Specifics to Look For When Buying a First Complete BMX Bike


If you’re sticking to our recommendations and going for an entry level first BMX bike, then we’d recommend going down to your nearest BMX shop and having a look around.

What’s important to consider though, is how often you’re going to ride the bike. If you’re only planning to take it down to the skate park on weekends every now and then, a cheaper entry level bike will do you well – remember, most proper BMX shops won’t stock any bike that isn’t good – while if you’re planning to hit it hard every day, a more upmarket, sturdier ride will do you well. Here are a few important points to consider:

  • Sizing: The most important thing of all. Get your local bike shop to measure you up so that you get the right frame size for your bike. BMX bikes are measured by the top tube. If you’re under 5ft 7”, you’re top tube length should be 20.25”, while if you’re over 6ft, you’ll likely be better with a top tube around 21” or over. Get measured up and get this right!
  • Weight: Buying a BMX bike that is super lightweight can be pretty expensive, but luckily for you, you don’t need a first BMX bike that’s super lightweight. What you do need is a ride that’s light enough to let you keep control, maintain energy levels and provide a good amount of manoeuvrability. Generally, lighter bikes will have better parts too, as the parts have been made with all of this in mind, so though they may cost a little extra, they’ll last you that much longer.
  • A lot of entry and intermediate level bikes use steel tubing for their frame, but if you come across a complete with 4120 cromoly, you’ll have a frame that’s stronger and lighter. This isn’t an absolute essential for a first BMX bike, and is normally more common on more advanced bikes, but it will improve the riding experience.
  • Many BMX bikes don’t come with breaks at all, but we’d recommend riding with at least a back break if you’re just getting involved.
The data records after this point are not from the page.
-- pv_equiv track=rewrite | github.com/starkware-libs/sequencer | crates/apollo_propeller/docs/estimate_bandwidth.py | _distinct_publisher_indices
-- ===== SOURCE A (Python) =====
-- def _distinct_publisher_indices(stakes: list[int]) -> list[int]:
--     """Return one index per distinct stake value (deduplication for sweeps)."""
--     seen: set[int] = set()
--     indices: list[int] = []
--     for i, s in enumerate(stakes):
--         if s not in seen:
--             seen.add(s)
--             indices.append(i)
--     return indices
-- ===== SOURCE B (Python) =====
-- def _distinct_publisher_indices(stakes: list[int]) -> list[int]:
--     """Return one index per distinct stake value (deduplication for sweeps)."""
--     first: dict[int, int] = {}
--     for i in range(len(stakes) - 1, -1, -1):
--         first[stakes[i]] = i
--     return sorted(first.values())
-- ===== Notes on version B (the rewrite author's own statement) =====
-- stated objective: alternative
-- what changed: Replaces the forward seen-set pass (membership test + conditional append) with a backward pass that overwrites a value->index dict so each value ends up with its smallest index, then sorts the collected indices to restore ascending order.
import Mathlib
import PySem

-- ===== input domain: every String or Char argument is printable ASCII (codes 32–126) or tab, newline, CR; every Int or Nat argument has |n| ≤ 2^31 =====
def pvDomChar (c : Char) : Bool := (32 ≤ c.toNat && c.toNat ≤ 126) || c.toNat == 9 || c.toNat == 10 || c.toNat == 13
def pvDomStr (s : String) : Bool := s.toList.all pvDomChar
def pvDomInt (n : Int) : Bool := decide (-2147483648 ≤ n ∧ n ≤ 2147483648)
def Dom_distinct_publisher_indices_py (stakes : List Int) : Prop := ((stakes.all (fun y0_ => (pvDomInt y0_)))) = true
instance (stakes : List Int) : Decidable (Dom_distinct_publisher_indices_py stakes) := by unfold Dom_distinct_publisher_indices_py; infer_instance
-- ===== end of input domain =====

-- B replaces A's forward seen-set pass by a backward pass overwriting a value->index dict
-- (so each value keeps its smallest index) followed by sorting the values (objective: alternative).

-- ===== PORT A =====
-- loop body: if s not in seen: seen.add(s); indices.append(i)
def distinct_publisher_indices_py (stakes : List Int) : List Int :=
  ((PySem.List.enumerate stakes 0).foldl
    (fun (st : PySem.Set Int × List Int) p =>
      if PySem.Set.contains st.1 p.2 then st
      else (PySem.Set.add st.1 p.2, st.2 ++ [p.1]))
    (PySem.Set.empty, [])).2

-- ===== PORT B =====
-- for i in range(len(stakes)-1, -1, -1): first[stakes[i]] = i        (index i is always in range,
-- so pyGetD's default is never used);  return sorted(first.values())
def distinct_publisher_indices_py_alt (stakes : List Int) : List Int :=
  PySem.List.sorted
    (PySem.Dict.values
      ((PySem.List.pyRange ((stakes.length : Int) - 1) (-1) (-1)).foldl
        (fun (d : PySem.Dict Int Int) i => d.insert (PySem.List.pyGetD stakes i 0) i)
        PySem.Dict.empty))
    (fun x => x) false

-- ===== PRECONDITION & SPEC =====
def Spec_distinct_publisher_indices_py (stakes : List Int) (out : List Int) : Prop := out = distinct_publisher_indices_py_alt stakes
instance (stakes : List Int) (out : List Int) : Decidable (Spec_distinct_publisher_indices_py stakes out) := by unfold Spec_distinct_publisher_indices_py; infer_instance

-- ===== CLAIM (what is proved, stated in full; the proofs are below) =====
def Claim_equal_distinct_publisher_indices_py : Prop := ∀ (stakes : List Int), Dom_distinct_publisher_indices_py stakes → Spec_distinct_publisher_indices_py stakes (distinct_publisher_indices_py stakes)

-- ===== LEMMAS AND PROOFS =====

-- A's fold keeps, as its first component, exactly the set-accumulation of the processed elements.
lemma pv_seen_eq (l : List Int) : ∀ (s : PySem.Set Int) (acc : List Int) (k : Int),
    ((PySem.List.enumerate l k).foldl
      (fun (st : PySem.Set Int × List Int) p =>
        if PySem.Set.contains st.1 p.2 then st
        else (PySem.Set.add st.1 p.2, st.2 ++ [p.1])) (s, acc)).1
    = PySem.Set.update s l := by
  induction l with
  | nil => intro s acc k; simp [PySem.List.enumerate_nil, PySem.Set.update]
  | cons x xs ih =>
    intro s acc k
    rw [PySem.List.enumerate_cons]
    simp only [List.foldl_cons]
    by_cases h : PySem.Set.contains s x
    · simp only [h, if_true]
      rw [ih]
      simp only [PySem.Set.update, List.foldl_cons]
      congr 1
      have hx : x ∈ s := by simpa [PySem.Set.contains] using h
      simp [PySem.Set.add, hx]
    · simp only [h]
      rw [ih]
      simp only [PySem.Set.update, List.foldl_cons]
      simp

-- A on l ++ [x]: the old result, plus the new index iff x is new.
lemma pv_A_snoc (l : List Int) (x : Int) :
    distinct_publisher_indices_py (l ++ [x])
    = distinct_publisher_indices_py l ++ (if x ∈ l then [] else [(l.length : Int)]) := by
  unfold distinct_publisher_indices_py
  rw [PySem.List.enumerate_append, List.foldl_append]
  rw [PySem.List.enumerate_cons, PySem.List.enumerate_nil]
  simp only [List.foldl_cons, List.foldl_nil]
  have hseen := pv_seen_eq l PySem.Set.empty [] 0
  set st := ((PySem.List.enumerate l 0).foldl
      (fun (st : PySem.Set Int × List Int) p =>
        if PySem.Set.contains st.1 p.2 then st
        else (PySem.Set.add st.1 p.2, st.2 ++ [p.1])) (PySem.Set.empty, [])) with hst
  have hc : PySem.Set.contains st.1 x = decide (x ∈ l) := by
    rw [hseen]
    simp [PySem.Set.contains, PySem.Set.mem_update, PySem.Set.empty]
  by_cases h : x ∈ l
  · rw [hc]; simp [h]
  · rw [hc]; simp [h]

-- every index A emits lies in [0, len)
lemma pv_A_bounds (l : List Int) : ∀ j ∈ distinct_publisher_indices_py l, 0 ≤ j ∧ j < (l.length : Int) := by
  induction l using List.reverseRecOn with
  | nil => intro j hj; simp [distinct_publisher_indices_py, PySem.List.enumerate_nil] at hj
  | append_singleton l x ih =>
    intro j hj
    rw [pv_A_snoc] at hj
    rcases List.mem_append.1 hj with h | h
    · obtain ⟨h0, h1⟩ := ih j h
      refine ⟨h0, ?_⟩
      simp only [List.length_append, List.length_cons, List.length_nil]
      push_cast; omega
    · by_cases hx : x ∈ l <;> simp [hx] at h
      subst h
      simp only [List.length_append, List.length_cons, List.length_nil]
      push_cast; omega

-- A's output is strictly increasing
lemma pv_A_pairwise (l : List Int) : (distinct_publisher_indices_py l).Pairwise (· < ·) := by
  induction l using List.reverseRecOn with
  | nil => simp [distinct_publisher_indices_py, PySem.List.enumerate_nil]
  | append_singleton l x ih =>
    rw [pv_A_snoc]
    apply List.pairwise_append.2
    refine ⟨ih, by by_cases hx : x ∈ l <;> simp [hx], ?_⟩
    intro a ha b hb
    by_cases hx : x ∈ l <;> simp [hx] at hb
    subst hb
    exact (pv_A_bounds l a ha).2

-- membership in A's output = "n is the first occurrence of its own value"
lemma pv_A_mem (l : List Int) (j : Int) :
    j ∈ distinct_publisher_indices_py l
      ↔ ∃ n : Nat, PySem.List.index? l (l.getD n 0) = some n ∧ j = (n : Int) := by
  induction l using List.reverseRecOn generalizing j with
  | nil => simp [distinct_publisher_indices_py, PySem.List.enumerate_nil, PySem.List.index?_eq_idxOf?]
  | append_singleton l x ih =>
    rw [pv_A_snoc, List.mem_append, ih]
    constructor
    · rintro (⟨n, hn, rfl⟩ | hj)
      · obtain ⟨hk, -, -⟩ := PySem.List.getElem_of_index?_eq_some hn
        refine ⟨n, ?_, rfl⟩
        have hGD : (l ++ [x]).getD n 0 = l.getD n 0 := by
          rw [List.getD_eq_getElem _ _ hk, List.getD_eq_getElem _ _ (by simp; omega),
            List.getElem_append_left hk]
        have hmem : l.getD n 0 ∈ l := by
          rw [List.getD_eq_getElem _ _ hk]; exact List.getElem_mem hk
        rw [hGD, PySem.List.index?_append_of_mem [x] hmem]
        exact hn
      · by_cases hx : x ∈ l
        · simp [hx] at hj
        · simp only [hx, if_false, List.mem_singleton] at hj
          subst hj
          refine ⟨l.length, ?_, rfl⟩
          have hx' : (l ++ [x]).getD l.length 0 = x := by
            rw [List.getD_eq_getElem _ _ (by simp)]; simp
          rw [hx']
          exact PySem.List.index?_append_singleton_self l x hx
    · rintro ⟨n, hn, rfl⟩
      obtain ⟨hk, hget, -⟩ := PySem.List.getElem_of_index?_eq_some hn
      by_cases hlt : n < l.length
      · left
        refine ⟨n, ?_, rfl⟩
        have hGD : (l ++ [x]).getD n 0 = l.getD n 0 := by
          rw [List.getD_eq_getElem _ _ hlt, List.getD_eq_getElem _ _ (by simp; omega),
            List.getElem_append_left hlt]
        have hmem : l.getD n 0 ∈ l := by
          rw [List.getD_eq_getElem _ _ hlt]; exact List.getElem_mem hlt
        rw [hGD, PySem.List.index?_append_of_mem [x] hmem] at hn
        exact hn
      · have hne : n = l.length := by simp at hk; omega
        subst hne
        have hx' : (l ++ [x]).getD l.length 0 = x := by
          rw [List.getD_eq_getElem _ _ (by simp)]; simp
        rw [hx'] at hn
        by_cases hx : x ∈ l
        · rw [PySem.List.index?_append_of_mem [x] hx] at hn
          obtain ⟨hk2, -, -⟩ := PySem.List.getElem_of_index?_eq_some hn
          omega
        · right; simp [hx]

-- ----- B side -----

-- the dict built by the backward pass, as a structural recursion from the front:
-- process x last (insert overwrites whatever the suffix inserted for x)
def pvBd : List Int → Int → PySem.Dict Int Int
  | [], _ => PySem.Dict.empty
  | x :: xs, k => (pvBd xs (k + 1)).insert x k

-- the port's backward fold over indices is pvBd
lemma pv_fold_bd (full : List Int) : ∀ (xs pre : List Int), full = pre ++ xs →
    (PySem.List.pyRange ((pre.length : Int)) ((full.length : Int)) 1).foldr
      (fun i d => PySem.Dict.insert d (PySem.List.pyGetD full i 0) i) PySem.Dict.empty
    = pvBd xs (pre.length : Int) := by
  intro xs
  induction xs with
  | nil =>
    intro pre h
    rw [PySem.List.pyRange_one_eq_nil (by subst h; simp)]
    simp [pvBd]
  | cons x xs ih =>
    intro pre h
    have hlen : (pre.length : Int) < (full.length : Int) := by
      subst h; simp only [List.length_append, List.length_cons]; push_cast; omega
    rw [PySem.List.pyRange_one_cons hlen]
    simp only [List.foldr_cons]
    have hrec := ih (pre ++ [x]) (by rw [h, List.append_assoc]; rfl)
    have hlen2 : (((pre ++ [x]).length : Nat) : Int) = (pre.length : Int) + 1 := by simp
    rw [hlen2] at hrec
    rw [hrec]
    have hget : PySem.List.pyGetD full ((pre.length : Int)) 0 = x := by
      subst h
      rw [PySem.List.pyGetD_of_nonneg _ _ (Int.natCast_nonneg _)]
      simp [List.getD_eq_getElem?_getD]
    rw [hget]
    rfl

lemma pv_alt_eq_bd (stakes : List Int) :
    distinct_publisher_indices_py_alt stakes
    = PySem.List.sorted (PySem.Dict.values (pvBd stakes 0)) (fun x => x) false := by
  unfold distinct_publisher_indices_py_alt
  have h1 : PySem.List.pyRange ((stakes.length : Int) - 1) (-1) (-1)
      = (PySem.List.pyRange 0 (stakes.length : Int) 1).reverse := by
    rw [PySem.List.pyRange_neg_one_eq_reverse]; norm_num
  rw [h1, List.foldl_reverse]
  have h2 := pv_fold_bd stakes stakes [] rfl
  simp only [List.length_nil, Nat.cast_zero] at h2
  rw [h2]

lemma pv_bd_get? (xs : List Int) : ∀ (k v : Int),
    (pvBd xs k).get? v = (PySem.List.index? xs v).map (fun n : Nat => ((n : Int) + k)) := by
  induction xs with
  | nil => intro k v; simp [pvBd, PySem.Dict.get?_empty, PySem.List.index?_eq_idxOf?]
  | cons x xs ih =>
    intro k v
    simp only [pvBd]
    rw [PySem.Dict.get?_insert]
    by_cases h : v = x
    · subst h
      rw [if_pos rfl, PySem.List.index?_cons_self]
      simp
    · rw [if_neg h, ih, PySem.List.index?_cons_of_ne xs (Ne.symm h)]
      cases PySem.List.index? xs v with
      | none => simp
      | some n =>
        simp only [Option.map_some, Option.some.injEq]
        push_cast; ring

lemma pv_bd_keys_nodup (xs : List Int) : ∀ k, ((pvBd xs k).keys).Nodup := by
  induction xs with
  | nil => intro k; simp [pvBd, PySem.Dict.keys_empty]
  | cons x xs ih =>
    intro k
    exact PySem.Dict.nodup_keys_insert _ _ _ (ih (k + 1))

lemma pv_bd_values_mem (xs : List Int) (j : Int) :
    j ∈ (pvBd xs 0).values ↔ ∃ n : Nat, PySem.List.index? xs (xs.getD n 0) = some n ∧ j = (n : Int) := by
  constructor
  · intro hj
    simp only [PySem.Dict.values, List.mem_map] at hj
    obtain ⟨p, hp, rfl⟩ := hj
    have hp' : (p.1, p.2) ∈ (pvBd xs 0).items := by simpa using hp
    have hg : (pvBd xs 0).get? p.1 = some p.2 :=
      PySem.Dict.get?_of_mem_items _ hp' (pv_bd_keys_nodup xs 0)
    rw [pv_bd_get? xs 0 p.1] at hg
    cases hidx : PySem.List.index? xs p.1 with
    | none => rw [hidx] at hg; simp at hg
    | some n =>
      rw [hidx] at hg
      simp only [Option.map_some, Option.some.injEq] at hg
      obtain ⟨hk, hget, -⟩ := PySem.List.getElem_of_index?_eq_some hidx
      refine ⟨n, ?_, by omega⟩
      rw [List.getD_eq_getElem _ _ hk, hget]
      exact hidx
  · rintro ⟨n, hn, rfl⟩
    have hg : (pvBd xs 0).get? (xs.getD n 0) = some ((n : Int) + 0) := by
      rw [pv_bd_get?, hn]; rfl
    have hmem := PySem.Dict.mem_items_of_get?_eq_some _ hg
    simp only [PySem.Dict.values, List.mem_map]
    exact ⟨_, hmem, by simp⟩

lemma pv_bd_values_nodup (xs : List Int) : ((pvBd xs 0).values).Nodup := by
  have hkeys := pv_bd_keys_nodup xs 0
  have hitems : ((pvBd xs 0).items).Nodup := by
    have : (((pvBd xs 0).items).map (fun p => p.1)).Nodup := by
      simpa [PySem.Dict.keys] using hkeys
    exact List.Nodup.of_map _ this
  simp only [PySem.Dict.values]
  refine List.Nodup.map_on ?_ hitems
  intro p hp q hq hpq
  have hp' : (p.1, p.2) ∈ (pvBd xs 0).items := by simpa using hp
  have hq' : (q.1, q.2) ∈ (pvBd xs 0).items := by simpa using hq
  have hgp := PySem.Dict.get?_of_mem_items _ hp' hkeys
  have hgq := PySem.Dict.get?_of_mem_items _ hq' hkeys
  rw [pv_bd_get?] at hgp hgq
  cases hip : PySem.List.index? xs p.1 with
  | none => rw [hip] at hgp; simp at hgp
  | some np =>
    cases hiq : PySem.List.index? xs q.1 with
    | none => rw [hiq] at hgq; simp at hgq
    | some nq =>
      rw [hip] at hgp; rw [hiq] at hgq
      simp only [Option.map_some, Option.some.injEq] at hgp hgq
      have hnpq : np = nq := by omega
      obtain ⟨hkp, hgetp, -⟩ := PySem.List.getElem_of_index?_eq_some hip
      obtain ⟨hkq, hgetq, -⟩ := PySem.List.getElem_of_index?_eq_some hiq
      subst hnpq
      have h1 : p.1 = q.1 := by rw [← hgetp, ← hgetq]
      exact Prod.ext h1 hpq

-- the two recurrences coincide, so the programs do
lemma pv_eq (stakes : List Int) :
    distinct_publisher_indices_py stakes = distinct_publisher_indices_py_alt stakes := by
  rw [pv_alt_eq_bd]
  have hperm : (distinct_publisher_indices_py stakes).Perm ((pvBd stakes 0).values) := by
    refine (List.perm_ext_iff_of_nodup ?_ ?_).2 ?_
    · exact (pv_A_pairwise stakes).nodup
    · exact pv_bd_values_nodup stakes
    · intro j; rw [pv_A_mem, pv_bd_values_mem]
  exact Eq.symm (PySem.List.sorted_eq_of_perm_of_pairwise_lt _ _ _ hperm (pv_A_pairwise stakes))

-- ===== VERDICT (by name: the statement is the Claim_ definition above) =====
theorem distinct_publisher_indices_py_spec : Claim_equal_distinct_publisher_indices_py := by
  intro stakes _
  unfold Spec_distinct_publisher_indices_py
  exact pv_eq stakes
  • Look for a small sprocket in the front, around 25-30t. Anything much bigger than that and there’s a good chance the bike will be heavy, difficult to trick and outdated.
  • Unsealed bearings can become loose and mean your bike could need a lot more work over time to keep it running smooth. If you look for sealed bearings in your front and rear hub, bottom bracket and headset, you’ll be riding clean for much longer.
  • Double wall rims, on the outside of the wheel, are a lot more durable than single, and as such will last you a lot longer. Single walls dent easily. Doubles don’t.
  • Cranks, the component that connects the pedals to the bike and turns the sprocket, need to be strong enough for your style of riding. Tubular cranks or branded cranks are both great options.
  • And this should go without saying, but give the bike a good test drive before you buy it! There’s no better way of telling whether a bike is for you or not than actually giving it a ride. Don’t get distracted by the shiny colours!